-- pv_equiv track=rewrite | github.com/yeaminurr/Computer-Graphics-Solutions | jup.py | createManualTable
-- ===== SOURCE A (Python) =====
-- def createManualTable(nodeInfo, node):
--     table = {}
--     emtab = {}
--     tempNode = {}
--     emptem = {}
--     for item in node:
--         nodeOfTable = nodeInfo[item].keys()
--         for item1 in node:
--             if item1 == item:
--                 tempNode.update({item1: 0})
--             elif item1 in nodeOfTable:
--                 tempNode.update({item1: nodeInfo[item][item1]})
--             else:
--                 tempNode.update({item1: 10000})
--             emptem.update({item1: 10000})
--         table.update({item: tempNode})
--         emtab.update({item: emptem})
--         tempNode = {}
--         emptem = {}
--     return (table, emtab)
-- ===== SOURCE B (Python) =====
-- def createManualTable(nodeInfo, node):
--     # Fill-then-overwrite: one all-10000 base row, copied per node; then only the
--     # sparse adjacency entries overwrite, and the diagonal is set to 0 last.
--     base = {n: 10000 for n in node}
--     emtab = {n: dict(base) for n in node}
--     table = {}
--     for item in node:
--         row = dict(base)
--         for target, w in nodeInfo[item].items():
--             if target in row:
--                 row[target] = w
--         row[item] = 0
--         table[item] = row
--     return (table, emtab)
-- ===== Notes on version B (the rewrite author's own statement) =====
-- stated objective: alternative
-- what changed: Instead of deciding each cell of the dense table with a per-pair conditional scan (diagonal / edge / 10000), B builds one all-10000 base row, copies it per node (which directly yields emtab), then overwrites only the entries present in the node's sparse adjacency dict and zeroes the diagonal last.
import Mathlib
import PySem

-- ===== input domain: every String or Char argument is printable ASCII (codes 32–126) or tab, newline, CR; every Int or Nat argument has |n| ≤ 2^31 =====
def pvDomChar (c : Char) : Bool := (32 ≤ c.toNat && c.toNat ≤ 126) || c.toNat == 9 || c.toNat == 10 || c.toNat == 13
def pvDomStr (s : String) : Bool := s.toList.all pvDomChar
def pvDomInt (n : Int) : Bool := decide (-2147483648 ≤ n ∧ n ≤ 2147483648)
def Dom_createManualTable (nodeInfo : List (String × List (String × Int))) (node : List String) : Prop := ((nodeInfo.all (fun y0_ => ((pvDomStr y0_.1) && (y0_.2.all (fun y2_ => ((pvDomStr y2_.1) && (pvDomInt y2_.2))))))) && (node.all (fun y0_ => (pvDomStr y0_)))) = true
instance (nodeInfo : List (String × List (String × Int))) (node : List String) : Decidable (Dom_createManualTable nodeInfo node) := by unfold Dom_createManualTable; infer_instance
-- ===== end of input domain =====

-- B replaces A's per-cell conditional scan over all node pairs by a fill-then-overwrite
-- pass over the sparse adjacency lists (same result; different decomposition).


-- ===== PORT A =====
def createManualTable (nodeInfo : List (String × List (String × Int))) (node : List String) : (List (String × List (String × Int))) × (List (String × List (String × Int))) :=
  let nd : PySem.Dict String (List (String × Int)) := PySem.Dict.mk nodeInfo
  let st := node.foldl
    (fun (st : PySem.Dict String (List (String × Int)) × PySem.Dict String (List (String × Int))) item =>
      -- nodeOfTable = nodeInfo[item].keys(); nodeInfo[item] raises KeyError when item
      -- is not a key of nodeInfo — those inputs are excluded by Pre_ (getD [] is only a totalizing guard)
      let inner : PySem.Dict String Int := PySem.Dict.mk ((nd.get? item).getD [])
      let nodeOfTable := inner.keys
      let rows := node.foldl
        (fun (st2 : PySem.Dict String Int × PySem.Dict String Int) item1 =>
          ((if item1 = item then st2.1.insert item1 0
            else if item1 ∈ nodeOfTable then st2.1.insert item1 (inner.getD item1 0)
            else st2.1.insert item1 10000),
           st2.2.insert item1 10000))
        (PySem.Dict.empty, PySem.Dict.empty)
      (st.1.insert item rows.1.items, st.2.insert item rows.2.items))
    (PySem.Dict.empty, PySem.Dict.empty)
  (st.1.items, st.2.items)

-- ===== PORT B =====
def createManualTable_alt (nodeInfo : List (String × List (String × Int))) (node : List String) : (List (String × List (String × Int))) × (List (String × List (String × Int))) :=
  let nd : PySem.Dict String (List (String × Int)) := PySem.Dict.mk nodeInfo
  let base : PySem.Dict String Int := node.foldl (fun d n => d.insert n 10000) PySem.Dict.empty
  let emtab := node.foldl
    (fun (d : PySem.Dict String (List (String × Int))) n => d.insert n base.items) PySem.Dict.empty
  let table := node.foldl
    (fun (t : PySem.Dict String (List (String × Int))) item =>
      -- for target, w in nodeInfo[item].items(): if target in row: row[target] = w
      let row := ((nd.get? item).getD []).foldl
        (fun (r : PySem.Dict String Int) p => if r.contains p.1 then r.insert p.1 p.2 else r) base
      let row := row.insert item 0
      t.insert item row.items) PySem.Dict.empty
  (table.items, emtab.items)

-- ===== PRECONDITION & SPEC =====
-- Pre_ excludes (a) inputs where some element of node is not a key of nodeInfo — there the
-- Python A raises KeyError — and (b) association lists whose inner lists carry duplicate
-- keys, which do not represent any Python dict (dicts have unique keys).
def Pre_createManualTable (nodeInfo : List (String × List (String × Int))) (node : List String) : Prop :=
  (∀ s ∈ node, (PySem.Dict.mk nodeInfo : PySem.Dict String (List (String × Int))).contains s = true) ∧
  (∀ p ∈ nodeInfo, (p.2.map Prod.fst).Nodup)
instance (nodeInfo : List (String × List (String × Int))) (node : List String) : Decidable (Pre_createManualTable nodeInfo node) := by unfold Pre_createManualTable; infer_instance

def pvWitness_createManualTable : (List (String × List (String × Int))) × List String :=
  ([("a", [("b", 2)]), ("b", [])], ["a", "b"])

def Spec_createManualTable (nodeInfo : List (String × List (String × Int))) (node : List String) (out : (List (String × List (String × Int))) × (List (String × List (String × Int)))) : Prop := out = createManualTable_alt nodeInfo node
instance (nodeInfo : List (String × List (String × Int))) (node : List String) (out : (List (String × List (String × Int))) × (List (String × List (String × Int)))) : Decidable (Spec_createManualTable nodeInfo node out) := by unfold Spec_createManualTable; infer_instance

-- ===== CLAIM (what is proved, stated in full; the proofs are below) =====
def Claim_equal_createManualTable : Prop := ∀ (nodeInfo : List (String × List (String × Int))) (node : List String), Dom_createManualTable nodeInfo node → Pre_createManualTable nodeInfo node → Spec_createManualTable nodeInfo node (createManualTable nodeInfo node)

-- ===== LEMMAS AND PROOFS =====

-- the three insert-branches of A's inner loop are one insert of a branched value
lemma pv_insert_branches (d : PySem.Dict String Int) (x item : String) (ks : List String)
    (inn : PySem.Dict String Int) :
    (if x = item then d.insert x 0
     else if x ∈ ks then d.insert x (inn.getD x 0)
     else d.insert x 10000)
    = d.insert x (if x = item then 0 else if x ∈ ks then inn.getD x 0 else 10000) := by
  split_ifs <;> rfl

-- contains after a fold inserting a value that depends only on the key
lemma pv_contains_foldl_insert_fn (l : List String) (f : String → Int)
    (d : PySem.Dict String Int) (k : String) :
    (l.foldl (fun d x => d.insert x (f x)) d).contains k = (decide (k ∈ l) || d.contains k) := by
  induction l generalizing d with
  | nil => simp
  | cons a l ih =>
      rw [List.foldl_cons, ih, PySem.Dict.contains_insert]
      by_cases h : k = a
      · subst h; simp
      · simp [List.mem_cons, h, beq_eq_false_iff_ne.mpr h]

-- getD after a fold inserting a value that depends only on the key
lemma pv_getD_foldl_insert_fn (l : List String) (f : String → Int)
    (d : PySem.Dict String Int) (k : String) (v0 : Int) :
    (l.foldl (fun d x => d.insert x (f x)) d).getD k v0 = if k ∈ l then f k else d.getD k v0 := by
  induction l generalizing d with
  | nil => simp
  | cons a l ih =>
      rw [List.foldl_cons, ih]
      by_cases hl : k ∈ l <;> by_cases ha : k = a <;>
        simp [hl, ha, PySem.Dict.getD_insert]

-- the guarded-overwrite fold never changes the key list
lemma pv_overwrite_keys (l : List (String × Int)) (r : PySem.Dict String Int) :
    (l.foldl (fun r p => if r.contains p.1 then r.insert p.1 p.2 else r) r).keys = r.keys := by
  induction l generalizing r with
  | nil => rfl
  | cons p l ih =>
      rw [List.foldl_cons]
      by_cases h : r.contains p.1 = true
      · rw [if_pos h, ih, PySem.Dict.keys_insert_of_contains _ _ h]
      · rw [if_neg h, ih]

lemma pv_overwrite_contains (l : List (String × Int)) (r : PySem.Dict String Int) (k : String) :
    (l.foldl (fun r p => if r.contains p.1 then r.insert p.1 p.2 else r) r).contains k
      = r.contains k := by
  rw [PySem.Dict.contains_eq_decide_mem_keys, PySem.Dict.contains_eq_decide_mem_keys,
    pv_overwrite_keys]

-- getD after the guarded-overwrite fold over a duplicate-free pair list
lemma pv_overwrite_getD (l : List (String × Int)) (hl : (l.map Prod.fst).Nodup)
    (r : PySem.Dict String Int) (k : String) (v0 : Int) :
    (l.foldl (fun r p => if r.contains p.1 then r.insert p.1 p.2 else r) r).getD k v0 =
      if k ∈ l.map Prod.fst ∧ r.contains k = true
      then (PySem.Dict.mk l : PySem.Dict String Int).getD k v0 else r.getD k v0 := by
  induction l generalizing r with
  | nil => simp
  | cons p l ih =>
      obtain ⟨a, w⟩ := p
      rw [List.map_cons] at hl
      rw [List.foldl_cons, ih hl.of_cons]
      have hc : (if r.contains a then r.insert a w else r).contains k = r.contains k := by
        by_cases h : r.contains a = true
        · rw [if_pos h, PySem.Dict.contains_insert]
          by_cases hk : k = a <;> simp [hk, h]
        · rw [if_neg h]
      rw [hc]
      by_cases hk : k = a
      · subst hk
        have hkl : k ∉ l.map Prod.fst := by
          intro hm; exact (List.nodup_cons.mp hl).1 hm
        by_cases h : r.contains k = true
        · simp [hkl, h, PySem.Dict.getD_eq_get?_getD, PySem.Dict.get?_mk_cons]
        · simp [hkl, h]
      · have hg : (if r.contains a then r.insert a w else r).getD k v0 = r.getD k v0 := by
          by_cases h : r.contains a = true
          · rw [if_pos h, PySem.Dict.getD_insert, if_neg hk]
          · rw [if_neg h]
        rw [hg]
        by_cases hm : k ∈ l.map Prod.fst <;> by_cases h : r.contains k = true <;>
          simp [hm, h, hk, Ne.symm hk, PySem.Dict.getD_eq_get?_getD, PySem.Dict.get?_mk_cons]

-- a dict with duplicate-free keys is its key list paired with its lookups
lemma pv_items_eq_map_keys (d : PySem.Dict String Int) (hd : d.keys.Nodup) :
    d.items = d.keys.map (fun k => (k, d.getD k 0)) := by
  have hkeys : d.keys = d.items.map Prod.fst := rfl
  rw [hkeys, List.map_map]
  have h2 : ∀ p ∈ d.items, ((fun k => (k, d.getD k 0)) ∘ Prod.fst) p = p := by
    intro p hp
    obtain ⟨k, v⟩ := p
    have := PySem.Dict.getD_of_mem_items d hp hd (d0 := (0 : Int))
    simp [Function.comp, this]
  rw [List.map_congr_left h2]
  simp

lemma pv_dict_eq_of_keys_getD (d e : PySem.Dict String Int) (hd : d.keys.Nodup)
    (hk : d.keys = e.keys) (hg : ∀ k, d.getD k 0 = e.getD k 0) : d = e := by
  have he : e.keys.Nodup := hk ▸ hd
  apply PySem.Dict.ext
  rw [pv_items_eq_map_keys d hd, pv_items_eq_map_keys e he, hk]
  exact List.map_congr_left (fun k _ => by rw [hg])

-- the central row equality: A's per-cell scan builds the same row dict as B's
-- fill-then-overwrite pass followed by zeroing the diagonal
lemma pv_row_eq (node : List String) (item : String) (li : List (String × Int))
    (hmem : item ∈ node) (hnd : (li.map Prod.fst).Nodup) :
    node.foldl (fun (d : PySem.Dict String Int) x =>
        if x = item then d.insert x 0
        else if x ∈ (PySem.Dict.mk li : PySem.Dict String Int).keys then
          d.insert x ((PySem.Dict.mk li : PySem.Dict String Int).getD x 0)
        else d.insert x 10000) PySem.Dict.empty
    = (li.foldl (fun (r : PySem.Dict String Int) p => if r.contains p.1 then r.insert p.1 p.2 else r)
        (node.foldl (fun (d : PySem.Dict String Int) n => d.insert n 10000) PySem.Dict.empty)).insert
        item 0 := by
  simp only [pv_insert_branches]
  have hbc : (node.foldl (fun (d : PySem.Dict String Int) n => d.insert n 10000)
      PySem.Dict.empty).contains item = true := by
    rw [pv_contains_foldl_insert_fn node (fun _ => 10000)]
    simp [hmem]
  have hoc : (li.foldl (fun (r : PySem.Dict String Int) p =>
      if r.contains p.1 then r.insert p.1 p.2 else r)
      (node.foldl (fun (d : PySem.Dict String Int) n => d.insert n 10000)
        PySem.Dict.empty)).contains item = true := by
    rw [pv_overwrite_contains]; exact hbc
  apply pv_dict_eq_of_keys_getD
  · exact PySem.Dict.nodup_keys_foldl_insert node _ _ PySem.Dict.nodup_keys_empty
  · rw [PySem.Dict.keys_insert_of_contains _ _ hoc, pv_overwrite_keys,
      PySem.Dict.keys_foldl_insert, PySem.Dict.keys_foldl_insert]
  · intro k
    rw [pv_getD_foldl_insert_fn, PySem.Dict.getD_insert, pv_overwrite_getD li hnd,
      pv_getD_foldl_insert_fn, pv_contains_foldl_insert_fn]
    by_cases hk : k = item
    · subst hk; simp [hmem]
    · by_cases hn : k ∈ node
      · by_cases hin : k ∈ li.map Prod.fst <;>
          simp [hn, hk, hin, PySem.Dict.keys_mk]
      · simp [hn, hk]

-- ===== VERDICT (by name: the statement is the Claim_ definition above) =====
theorem createManualTable_spec : Claim_equal_createManualTable := by
  intro nodeInfo node hdom hpre
  unfold Spec_createManualTable
  simp only [createManualTable, createManualTable_alt]
  have hnodup : ∀ s : String,
      (((((PySem.Dict.mk nodeInfo : PySem.Dict String (List (String × Int))).get? s).getD
        []).map Prod.fst)).Nodup := by
    intro s
    cases h : (PySem.Dict.mk nodeInfo : PySem.Dict String (List (String × Int))).get? s with
    | none => simp
    | some l =>
        simpa using hpre.2 (s, l) (PySem.Dict.mem_items_of_get?_eq_some _ h)
  refine Eq.trans (congrArg
    (fun p : PySem.Dict String (List (String × Int)) × PySem.Dict String (List (String × Int)) =>
      (p.1.items, p.2.items))
    (?_ : _ = (List.foldl
        (fun (t : PySem.Dict String (List (String × Int))) item =>
          t.insert item
            (((((PySem.Dict.mk nodeInfo : PySem.Dict String (List (String × Int))).get? item).getD
              []).foldl
              (fun (r : PySem.Dict String Int) p => if r.contains p.1 then r.insert p.1 p.2 else r)
              (node.foldl (fun (d : PySem.Dict String Int) n => d.insert n 10000)
                PySem.Dict.empty)).insert item 0).items)
        PySem.Dict.empty node,
      List.foldl
        (fun (d : PySem.Dict String (List (String × Int))) n =>
          d.insert n
            (node.foldl (fun (d : PySem.Dict String Int) n => d.insert n 10000)
              PySem.Dict.empty).items)
        PySem.Dict.empty node))) rfl
  rw [← PySem.List.foldl_prod_mk]
  apply PySem.List.foldl_congr_mem
  intro acc item hitem
  rw [PySem.List.foldl_prod_mk
    (fun (t : PySem.Dict String Int) item1 =>
      if item1 = item then t.insert item1 0
      else if item1 ∈ (PySem.Dict.mk
          (((PySem.Dict.mk nodeInfo : PySem.Dict String (List (String × Int))).get?
            item).getD []) : PySem.Dict String Int).keys then
        t.insert item1
          ((PySem.Dict.mk
            (((PySem.Dict.mk nodeInfo : PySem.Dict String (List (String × Int))).get?
              item).getD []) : PySem.Dict String Int).getD item1 0)
      else t.insert item1 10000)
    (fun (e : PySem.Dict String Int) item1 => e.insert item1 10000)
    node PySem.Dict.empty PySem.Dict.empty]
  simp only [Prod.mk.injEq]
  refine ⟨?_, trivial⟩
  rw [pv_row_eq node item _ hitem (hnodup item)]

********

Give the number of lines in the entries above that contain the word "free", with no accompanying text.

2